• Assigned task:
Output only the lines from the start of the entries through the line holding "(di.1.modify p.1 []". Each line must match the original exactly.

• Exercise material:
○ ○ ○

-- the pair-state fold is the two independent dict builds
theorem pv_pair (rs : List (String × String))
    (d1 d2 : PySem.Dict String (List String)) :
    rs.foldl (fun di p =>
        (di.1.modify p.1 [] (· ++ [p.2]),
         (PySem.List.pyRange 0 (PySem.Str.len p.1 + 1) 1).foldl
           (fun dd k => dd.modify (PySem.Str.slice p.1 none (some k)) [] (· ++ [p.2])) di.2)) (d1, d2)
      = (rs.foldl (fun d p => d.modify p.1 [] (· ++ [p.2])) d1,
         rs.foldl (fun d p =>
           (PySem.List.pyRange 0 (PySem.Str.len p.1 + 1) 1).foldl
             (fun dd k => dd.modify (PySem.Str.slice p.1 none (some k)) [] (· ++ [p.2])) d) d2) := by
  induction rs generalizing d1 d2 with
  | nil => rfl
  | cons p t ih => simp only [List.foldl_cons, ih]

-- ===== VERDICT (by name: the statement is the Claim_ definition above) =====
theorem resolve_internal_py_spec : Claim_equal_resolve_internal_py := by
  intro principal resource _
  unfold Spec_resolve_internal_py resolve_internal_py resolve_internal_py_alt
  by_cases hr : resource.isEmpty
  · simp only [hr, if_true]
    exact pv_phase1 principal
  · have hr' : resource.isEmpty = false := by simpa using hr
    simp only [hr', Bool.false_eq_true, if_false]
    -- split B's pair-state fold into the two independent dict builds
    rw [pv_pair]
    -- B's lookups are A's filter lists
    rw [show (resource.foldl (fun d (p : String × String) => PySem.Dict.modify d p.1 [] (· ++ [p.2]))
          PySem.Dict.empty).getD "anyone" []
        = (resource.filter (fun p => p.1 == "anyone")).map (·.2) by
      rw [PySem.Dict.getD_foldl_modify_append]; simp]
    have hlook : (fun (acc : List String) (pr_tag : String) =>
        if pr_tag != "void" then acc ++
            (resource.foldl (fun d2 (p : String × String) =>
              (PySem.List.pyRange 0 (PySem.Str.len p.1 + 1) 1).foldl
                (fun d3 k => d3.modify (PySem.Str.slice p.1 none (some k)) [] (· ++ [p.2])) d2)
              PySem.Dict.empty).getD pr_tag []
          else acc)
        = (fun (acc : List String) (pr_tag : String) =>
            if pr_tag != "void" then acc ++
              (resource.filter (fun p => PySem.Str.startswith p.1 pr_tag)).map (·.2)
            else acc) := by
      funext acc pr_tag
      rw [pv_index]
      simp
    dsimp only
    rw [hlook]
    have hB : ∀ (init : List String),
        principal.foldl (fun acc pr_tag => if pr_tag != "void" then acc ++
            (resource.filter (fun p => PySem.Str.startswith p.1 pr_tag)).map (·.2) else acc) init
        = init ++ (principal.filter (fun pr => pr != "void")).flatMap
            (fun pr_tag => (resource.filter (fun p => PySem.Str.startswith p.1 pr_tag)).map (·.2)) := by
      intro init
      rw [PySem.List.foldl_if_eq_foldl_filter, PySem.List.foldl_append_eq_flatMap]
    rw [hB]
    -- A-side: express the three set passes as one ofList of the same candidate list
    have hbody :
        (fun (acc : PySem.Set String) pr_tag =>
          if pr_tag == "void" then acc
          else resource.foldl (fun acc2 p =>
            if PySem.Str.startswith p.1 pr_tag then PySem.Set.add acc2 p.2 else acc2) acc)
        = (fun (acc : PySem.Set String) pr_tag =>
          if pr_tag != "void" then
            PySem.Set.update acc
              ((resource.filter (fun p => PySem.Str.startswith p.1 pr_tag)).map (·.2))
          else acc) := by
      funext acc pr_tag
      by_cases h : (pr_tag == "void") = true
      · simp [h, bne]
      · have h0 : (pr_tag == "void") = false := by simpa using h
        rw [if_neg (by simp [h0]), if_pos (show (pr_tag != "void") = true by simp [bne, h0])]
        exact pv_foldl_ifadd resource (fun p => PySem.Str.startswith p.1 pr_tag) (·.2) acc
    rw [pv_phase1,
        pv_foldl_ifadd resource (fun p => p.1 == "anyone") (·.2),
        hbody,
        ← List.foldl_filter,
        pv_foldl_update,
        PySem.Set.ofList_append, PySem.Set.ofList_append]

○ ○ ○

• Answer to the exercise:
-- the pair-state fold is the two independent dict builds
theorem pv_pair (rs : List (String × String))
    (d1 d2 : PySem.Dict String (List String)) :
    rs.foldl (fun di p =>
        (di.1.modify p.1 [] (· ++ [p.2]),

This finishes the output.